There's a difference between an independent journalist and a citizen
journalist. The terms are not interchangeable.

Josh Marshall (TPM) is an independent journalist. He is not a citizen
journalist. He does this for a living and lives off the fruit of it. Arrington
is not a citizen journalist either. I agree that independent journalists
(essentially, journalism startups) will become increasingly important. But
that's different from citizen journalism.

Furthermore, while many citizen journalists are independent, I would argue
that many aren't. What about the folks uploading to CNN's iReport? They're
working for the mainstream press.

-"I'm having a hard time seeing how you are rationalizing that news orgs like CNN or NBC are not comprised of iffy product placement and factual errors."

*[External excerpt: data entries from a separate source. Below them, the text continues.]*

-- pv_equiv track=rewrite | github.com/juanvallaure1/TFGJuan | algoritmos_geneticos_para_la_composicion_musical.py | func_fitness1
-- ===== SOURCE A (Python) =====
-- def distancia_relativa1(nota1:int, nota2:int)->int:
--     distancia = abs(nota1-nota2) % 12
--     return distancia
--
-- def recompensa(nota:int, siguiente:int)->int:
--     if distancia_relativa1(nota, siguiente) == 0: ##Es la misma nota (no queremos que se repita mucho)
--         return 3
--     elif distancia_relativa1(nota, siguiente) == 1:  ##Segunda menor
--         return 1
--     elif distancia_relativa1(nota, siguiente) == 2: ##Segunda mayor
--         return 2
--     elif distancia_relativa1(nota, siguiente) == 3: ##Tercera menor
--         return 3
--     elif distancia_relativa1(nota, siguiente) == 4: ##Tercera mayor
--         return 4
--     elif distancia_relativa1(nota, siguiente) == 5: ##Cuarta justa
--         return 5
--     elif distancia_relativa1(nota, siguiente) == 6: ##Cuarta aumentada
--         return 1
--     elif distancia_relativa1(nota, siguiente) == 7: ##Quinta justa
--         return 6
--     elif distancia_relativa1(nota, siguiente) == 8: ##Sexta menor
--         return 2
--     elif distancia_relativa1(nota, siguiente) == 9: ##Sexta mayor
--         return 4
--     elif distancia_relativa1(nota, siguiente) == 10: ##Séptima menor
--         return 3
--     elif distancia_relativa1(nota, siguiente) == 11: ##Séptima mayor
--         return 2
--     elif distancia_relativa1(nota, siguiente) == 12: ##Octava (muy consonante pero no queremos que aparezca demasiado).
--         return 4
--
-- def func_fitness1( lista_notas:list)->int:  ##Lista notas es una lista de enteros.
--     c = 0
--     fin = len(lista_notas)
--     resul = 0
--     while c < (fin-1):
--
--         rec = recompensa(lista_notas[c], lista_notas[c+1])
--
--         resul += rec
--         c += 1
--     return resul
-- ===== SOURCE B (Python) =====
-- def func_fitness1(lista_notas: list) -> int:
--     reward = [3, 1, 2, 3, 4, 5, 1, 6, 2, 4, 3, 2]
--     counts = {}
--     for a, b in zip(lista_notas, lista_notas[1:]):
--         d = abs(a - b) % 12
--         counts[d] = counts.get(d, 0) + 1
--     return sum(reward[d] * c for d, c in counts.items())
-- ===== Notes on version B (the rewrite author's own statement) =====
-- stated objective: faster
-- what changed: Replaces the per-pair running accumulation through two Python function calls and a 12-branch if-chain (which recomputes the distance per branch) by one histogram pass over distance classes 0..11 and a weighted sum against a fixed 12-entry reward table.
import Mathlib
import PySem

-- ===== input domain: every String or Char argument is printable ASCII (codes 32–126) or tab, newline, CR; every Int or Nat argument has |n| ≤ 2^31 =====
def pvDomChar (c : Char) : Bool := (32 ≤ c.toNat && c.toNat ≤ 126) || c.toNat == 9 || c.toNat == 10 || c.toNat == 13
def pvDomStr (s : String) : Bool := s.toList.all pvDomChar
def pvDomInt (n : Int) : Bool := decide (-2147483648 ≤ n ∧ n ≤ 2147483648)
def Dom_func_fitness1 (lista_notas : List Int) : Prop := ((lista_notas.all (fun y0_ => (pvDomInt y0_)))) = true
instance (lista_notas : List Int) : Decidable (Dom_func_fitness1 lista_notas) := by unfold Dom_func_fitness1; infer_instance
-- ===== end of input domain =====

-- B replaces A's per-pair accumulation through a 12-branch if-chain by a histogram of
-- relative-distance classes followed by a weighted sum against a fixed reward table (alternative decomposition).


-- ===== PORT A =====
def distancia_relativa1 (nota1 nota2 : Int) : Int := PySem.Int.mod |nota1 - nota2| 12

-- Python's recompensa falls off the end (returns None) only if the distance were outside 0..12,
-- which cannot happen; the port returns Option Int accordingly.
def recompensa (nota siguiente : Int) : Option Int :=
  if distancia_relativa1 nota siguiente = 0 then some 3
  else if distancia_relativa1 nota siguiente = 1 then some 1
  else if distancia_relativa1 nota siguiente = 2 then some 2
  else if distancia_relativa1 nota siguiente = 3 then some 3
  else if distancia_relativa1 nota siguiente = 4 then some 4
  else if distancia_relativa1 nota siguiente = 5 then some 5
  else if distancia_relativa1 nota siguiente = 6 then some 1
  else if distancia_relativa1 nota siguiente = 7 then some 6
  else if distancia_relativa1 nota siguiente = 8 then some 2
  else if distancia_relativa1 nota siguiente = 9 then some 4
  else if distancia_relativa1 nota siguiente = 10 then some 3
  else if distancia_relativa1 nota siguiente = 11 then some 2
  else if distancia_relativa1 nota siguiente = 12 then some 4
  else none

-- the while loop of func_fitness1 (indexing is always in range, so pyGetD's default is never used;
-- `.getD 0` on the reward: recompensa never returns none for an actual distance)
def funcLoop (lista_notas : List Int) (fin c resul : Int) : Int :=
  if c < fin - 1 then
    funcLoop lista_notas fin (c + 1)
      (resul + (recompensa (PySem.List.pyGetD lista_notas c 0)
                           (PySem.List.pyGetD lista_notas (c + 1) 0)).getD 0)
  else resul
termination_by (fin - 1 - c).toNat
decreasing_by omega

def func_fitness1 (lista_notas : List Int) : Int :=
  funcLoop lista_notas (lista_notas.length : Int) 0 0

-- ===== PORT B =====
def rewardTable : List Int := [3, 1, 2, 3, 4, 5, 1, 6, 2, 4, 3, 2]

def func_fitness1_alt (lista_notas : List Int) : Int :=
  let pairs := lista_notas.zip (PySem.List.slice lista_notas (some 1) none)
  let counts := pairs.foldl
    (fun d p => d.modify (PySem.Int.mod |p.1 - p.2| 12) 0 (· + 1)) PySem.Dict.empty
  (counts.items.map (fun kv => PySem.List.pyGetD rewardTable kv.1 0 * kv.2)).sum

-- ===== PRECONDITION & SPEC =====
def Spec_func_fitness1 (lista_notas : List Int) (out : Int) : Prop := out = func_fitness1_alt lista_notas
instance (lista_notas : List Int) (out : Int) : Decidable (Spec_func_fitness1 lista_notas out) := by unfold Spec_func_fitness1; infer_instance

-- ===== CLAIM (what is proved, stated in full; the proofs are below) =====
def Claim_equal_func_fitness1 : Prop := ∀ (lista_notas : List Int), Dom_func_fitness1 lista_notas → Spec_func_fitness1 lista_notas (func_fitness1 lista_notas)

-- ===== LEMMAS AND PROOFS =====

-- the reward as a pure table lookup on the distance class
def wd (d : Int) : Int := PySem.List.pyGetD rewardTable d 0

lemma recompensa_eq (a b : Int) :
    (recompensa a b).getD 0 = wd (distancia_relativa1 a b) := by
  have h0 : 0 ≤ distancia_relativa1 a b := PySem.Int.mod_nonneg _ (by norm_num)
  have h1 : distancia_relativa1 a b < 12 := PySem.Int.mod_lt _ (by norm_num)
  unfold recompensa
  set d := distancia_relativa1 a b with hd
  interval_cases d <;> rfl

lemma loopA (l : List Int) : ∀ (k : Nat) (c resul : Int), 0 ≤ c →
    c.toNat + k + 1 = l.length →
    funcLoop l (l.length : Int) c resul
      = resul + (((l.zip l.tail).drop c.toNat).map
          (fun p => (recompensa p.1 p.2).getD 0)).sum := by
  intro k
  induction k with
  | zero =>
    intro c resul hc hlen
    rw [funcLoop]
    have hnot : ¬ c < (l.length : Int) - 1 := by omega
    rw [if_neg hnot]
    have : ((l.zip l.tail).drop c.toNat) = [] := by
      apply List.drop_eq_nil_of_le
      simp [List.length_zip, List.length_tail]
      omega
    simp [this]
  | succ k ih =>
    intro c resul hc hlen
    rw [funcLoop]
    have hlt : c < (l.length : Int) - 1 := by omega
    rw [if_pos hlt]
    rw [ih (c + 1) _ (by omega) (by omega)]
    have hzlen : c.toNat < (l.zip l.tail).length := by
      simp [List.length_zip, List.length_tail]; omega
    have hdrop : (l.zip l.tail).drop c.toNat
        = (l.zip l.tail)[c.toNat] :: (l.zip l.tail).drop (c.toNat + 1) :=
      List.drop_eq_getElem_cons hzlen
    have hc1 : (c + 1).toNat = c.toNat + 1 := by omega
    have hcl : c.toNat < l.length := by omega
    have hcl1 : c.toNat + 1 < l.length := by omega
    have hget : (l.zip l.tail)[c.toNat] = (l[c.toNat], l[c.toNat + 1]) := by
      rw [List.getElem_zip]
      congr 1
      simp [List.getElem_tail]
    have hpg1 : PySem.List.pyGetD l c 0 = l[c.toNat] :=
      PySem.List.pyGetD_eq_getElem l 0 hc (by omega)
    have hpg2 : PySem.List.pyGetD l (c + 1) 0 = l[(c+1).toNat] :=
      PySem.List.pyGetD_eq_getElem l 0 (by omega) (by omega)
    rw [hdrop, hc1]
    simp only [List.map_cons, List.sum_cons, hget, hpg1, hpg2, hc1]
    ring

-- A equals the sum of rewards over adjacent pairs
lemma funcA_eq_sum (l : List Int) :
    func_fitness1 l
      = ((l.zip l.tail).map (fun p => (recompensa p.1 p.2).getD 0)).sum := by
  unfold func_fitness1
  cases hl : l with
  | nil => rw [funcLoop]; simp
  | cons x xs =>
    rw [← hl]
    have hlen : l.length = xs.length + 1 := by rw [hl]; simp
    have := loopA l xs.length 0 0 (le_refl 0) (by omega)
    simpa using this

-- summing an if-single over a Nodup key list containing d picks out w
lemma sum_map_ite_zero (keys : List Int) (d w : Int) (hnd : keys.Nodup) (hmem : d ∈ keys) :
    (keys.map (fun k => if k = d then w else 0)).sum = w := by
  induction keys with
  | nil => cases hmem
  | cons k ks ih =>
    simp only [List.map_cons, List.sum_cons]
    by_cases hkd : k = d
    · have hnot : d ∉ ks := hkd ▸ (List.nodup_cons.mp hnd).1
      have hz : (ks.map (fun x => if x = d then w else 0)).sum = 0 := by
        rw [List.sum_eq_zero]
        intro x hx
        obtain ⟨y, hy, rfl⟩ := List.mem_map.mp hx
        have hyd : y ≠ d := fun h => hnot (h ▸ hy)
        simp [hyd]
      simp [hkd, hz]
    · have hmem' : d ∈ ks := by
        cases List.mem_cons.mp hmem with
        | inl h => exact absurd h.symm hkd
        | inr h => exact h
      rw [ih (List.nodup_cons.mp hnd).2 hmem']
      simp [hkd]

-- the histogram identity: grouping by value and weighting by counts gives the plain sum
lemma histogram_sum (keys : List Int) (ds : List Int) (f : Int → Int)
    (hnd : keys.Nodup) (hcov : ∀ x ∈ ds, x ∈ keys) :
    (keys.map (fun k => f k * (ds.count k : Int))).sum = (ds.map f).sum := by
  induction ds with
  | nil => simp
  | cons d ds ih =>
    have hcov' : ∀ x ∈ ds, x ∈ keys := fun x hx => hcov x (List.mem_cons_of_mem _ hx)
    have hdmem : d ∈ keys := hcov d List.mem_cons_self
    have hsplit : ∀ k : Int, f k * ((d :: ds).count k : Int)
        = f k * (ds.count k : Int) + (if k = d then f d else 0) := by
      intro k
      by_cases hkd : k = d
      · rw [hkd]
        simp
        ring
      · have hdk : ¬ d = k := fun h => hkd h.symm
        simp [hkd, hdk]
    calc (keys.map (fun k => f k * ((d :: ds).count k : Int))).sum
        = (keys.map (fun k => f k * (ds.count k : Int) + (if k = d then f d else 0))).sum := by
          congr 1; exact List.map_congr_left (fun k _ => hsplit k)
      _ = (keys.map (fun k => f k * (ds.count k : Int))).sum
            + (keys.map (fun k => if k = d then f d else 0)).sum := by
          rw [← List.sum_map_add]
      _ = (ds.map f).sum + f d := by
          rw [ih hcov', sum_map_ite_zero keys d (f d) hnd hdmem]
      _ = ((d :: ds).map f).sum := by simp; ring

-- B equals the sum of table rewards over adjacent pairs
lemma funcB_eq_sum (l : List Int) :
    func_fitness1_alt l
      = ((l.zip l.tail).map (fun p => wd (PySem.Int.mod |p.1 - p.2| 12))).sum := by
  unfold func_fitness1_alt
  rw [PySem.List.slice_from_one]
  set ds := (l.zip l.tail).map (fun p => PySem.Int.mod |p.1 - p.2| 12) with hds
  have hfold : (l.zip l.tail).foldl
      (fun d p => d.modify (PySem.Int.mod |p.1 - p.2| 12) 0 (· + 1)) PySem.Dict.empty
      = PySem.Dict.counter ds := by
    rw [PySem.Dict.counter_eq_foldl, hds, List.foldl_map]
  simp only [hfold, PySem.Dict.items_counter, List.map_map]
  have hL : List.map ((fun kv : Int × Int => PySem.List.pyGetD rewardTable kv.1 0 * kv.2)
        ∘ fun k => (k, (ds.count k : Int))) (PySem.Set.ofList ds)
      = List.map (fun k => wd k * (ds.count k : Int)) (PySem.Set.ofList ds) := by
    apply List.map_congr_left
    intro k _
    rfl
  rw [hL, histogram_sum (PySem.Set.ofList ds) ds wd (PySem.Set.nodup_ofList ds)
      (fun x hx => (PySem.Set.mem_ofList ds x).mpr hx)]
  rw [hds, List.map_map]
  rfl

-- ===== VERDICT (by name: the statement is the Claim_ definition above) =====
theorem func_fitness1_spec : Claim_equal_func_fitness1 := by
  intro l _
  unfold Spec_func_fitness1
  rw [funcA_eq_sum, funcB_eq_sum]
  congr 1
  exact List.map_congr_left (fun p _ => recompensa_eq p.1 p.2)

There are instances of sketchy product placement and certainly factual errors
in the mainstream press.

However, there are also mechanisms for dealing with these when they're
exposed. People lose their jobs. Have their pay docked. Get moved to other
assignments. Lose face with the public. They also get sued...all the time.

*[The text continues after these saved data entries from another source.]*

-- ===== LEMMAS AND PROOFS =====

-- Shared shapes of the produced strings (proof-side names; both ports spell them out inline).
def pvBorder (w : Nat) : String :=
  String.ofList (['#', ' ', '+'] ++ List.replicate w '-' ++ ['+'])
def pvRow (w : Nat) (s : String) : String :=
  String.ofList (['#', ' ', '|'] ++ (s.toList ++ List.replicate (w - s.toList.length) ' ') ++ ['|'])
def pvW (ls : List String) (b e : Nat) : Nat :=
  (PySem.List.max? (((ls.drop (b + 1)).take (e - (b + 1))).map (fun s => s.toList.length)) (fun y => y)).getD 0

-- What both programs print for one frame (b, e), plus the untouched tail.
def pvRender (ls : List String) (i : Nat) : List String :=
  if h : i < ls.length then
    if PySem.Str.startswith ls[i] "### FRAME BEGIN" then
      if hj : pvFindEnd ls (i + 1) < ls.length then
        pvBorder (pvW ls i (pvFindEnd ls (i + 1)))
          :: ((ls.drop (i + 1)).take (pvFindEnd ls (i + 1) - (i + 1))).map
               (pvRow (pvW ls i (pvFindEnd ls (i + 1))))
          ++ pvBorder (pvW ls i (pvFindEnd ls (i + 1))) :: pvRender ls (pvFindEnd ls (i + 1) + 1)
      else ls.drop i
    else ls[i] :: pvRender ls (i + 1)
  else []
termination_by ls.length - i
decreasing_by
  · have := pvFindEnd_ge ls (i + 1); omega
  · omega

lemma foldl_set_length {α : Type} (idx : List Nat) (f : List α → Nat → α) (ls : List α) :
    (idx.foldl (fun acc n => acc.set n (f acc n)) ls).length = ls.length := by
  induction idx generalizing ls with
  | nil => rfl
  | cons n t ih => simp only [List.foldl_cons]; rw [ih]; simp

lemma pvDrawA_length (ls : List String) (b e : Nat) : (pvDrawA ls b e).length = ls.length := by
  simp only [pvDrawA]
  rw [foldl_set_length]
  simp

-- A fold of List.set at indices ≠ i leaves position i unchanged.
lemma foldl_set_getElem? {α : Type} (idx : List Nat) (f : List α → Nat → α) (ls : List α)
    (i : Nat) (hi : ∀ n ∈ idx, n ≠ i) :
    (idx.foldl (fun acc n => acc.set n (f acc n)) ls)[i]? = ls[i]? := by
  induction idx generalizing ls with
  | nil => rfl
  | cons n t ih =>
      simp only [List.foldl_cons]
      rw [ih _ (fun m hm => hi m (by simp [hm]))]
      exact List.getElem?_set_ne (hi n (by simp))

-- Drawing a frame ending at e touches no index beyond e.
lemma pvDrawA_getElem?_high (ls : List String) (b e i : Nat) (hb : b ≤ e) (hi : e < i) :
    (pvDrawA ls b e)[i]? = ls[i]? := by
  unfold pvDrawA
  rw [foldl_set_getElem? _ _ _ _ (by
    intro n hn
    have := List.mem_range'.mp hn
    omega)]
  rw [List.getElem?_set_ne (by omega), List.getElem?_set_ne (by omega)]

-- The fold of in-place row rewrites over a contiguous index segment is take/map/drop.
lemma foldl_set_seg (w : Nat) : ∀ (m start : Nat) (ls : List String), start + m ≤ ls.length →
    (List.range' start m).foldl (fun acc n => acc.set n (pvRow w (acc.getD n ""))) ls
      = ls.take start ++ ((ls.drop start).take m).map (pvRow w) ++ ls.drop (start + m) := by
  intro m
  induction m with
  | zero => intro start ls _; simp
  | succ k ih =>
      intro start ls hlen
      have hs : start < ls.length := by omega
      rw [List.range'_succ, List.foldl_cons,
          ih (start + 1) (ls.set start (pvRow w (ls.getD start ""))) (by simp; omega)]
      rw [List.take_add_one, List.getElem?_set_self (by omega), List.take_set_of_le le_rfl,
          List.drop_set_of_lt (by omega), List.drop_set_of_lt (by omega),
          List.drop_eq_getElem_cons hs, List.take_succ_cons, List.map_cons,
          List.getD_eq_getElem ls "" hs]
      simp [List.append_assoc]
      omega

Citizen Journalism, on the other hand, is, by definition, the wild west.

I am constantly underwhelmed by the stuff I read on blogs and on Twitter. It's
all marketing. And it's often disguised as editorial. Ever been to a "tweet-
up"? The one's I've attended consisted of dozens of people talking about how
to talk to people on twitter. Ugh.

The mainstream media screws up all the time. But at least there's people there
committed to NOT screwing up.

As per your last point...what are these "better sources of news" that you
speak of? I'm always interesting in finding new stuff to read. If you've got
some great links, please share them.

So I think we're on the same page regarding independent journalists. We're
only going to see more Talking Points Memo's and the like.

But I'm still very skeptical about citizen journalism as a tranformative force
unto itself, based on months of watching the local scene here in Chicago.
There are some great blogs here, but none that are really capable of carrying
the torch for a newspaper if it went under.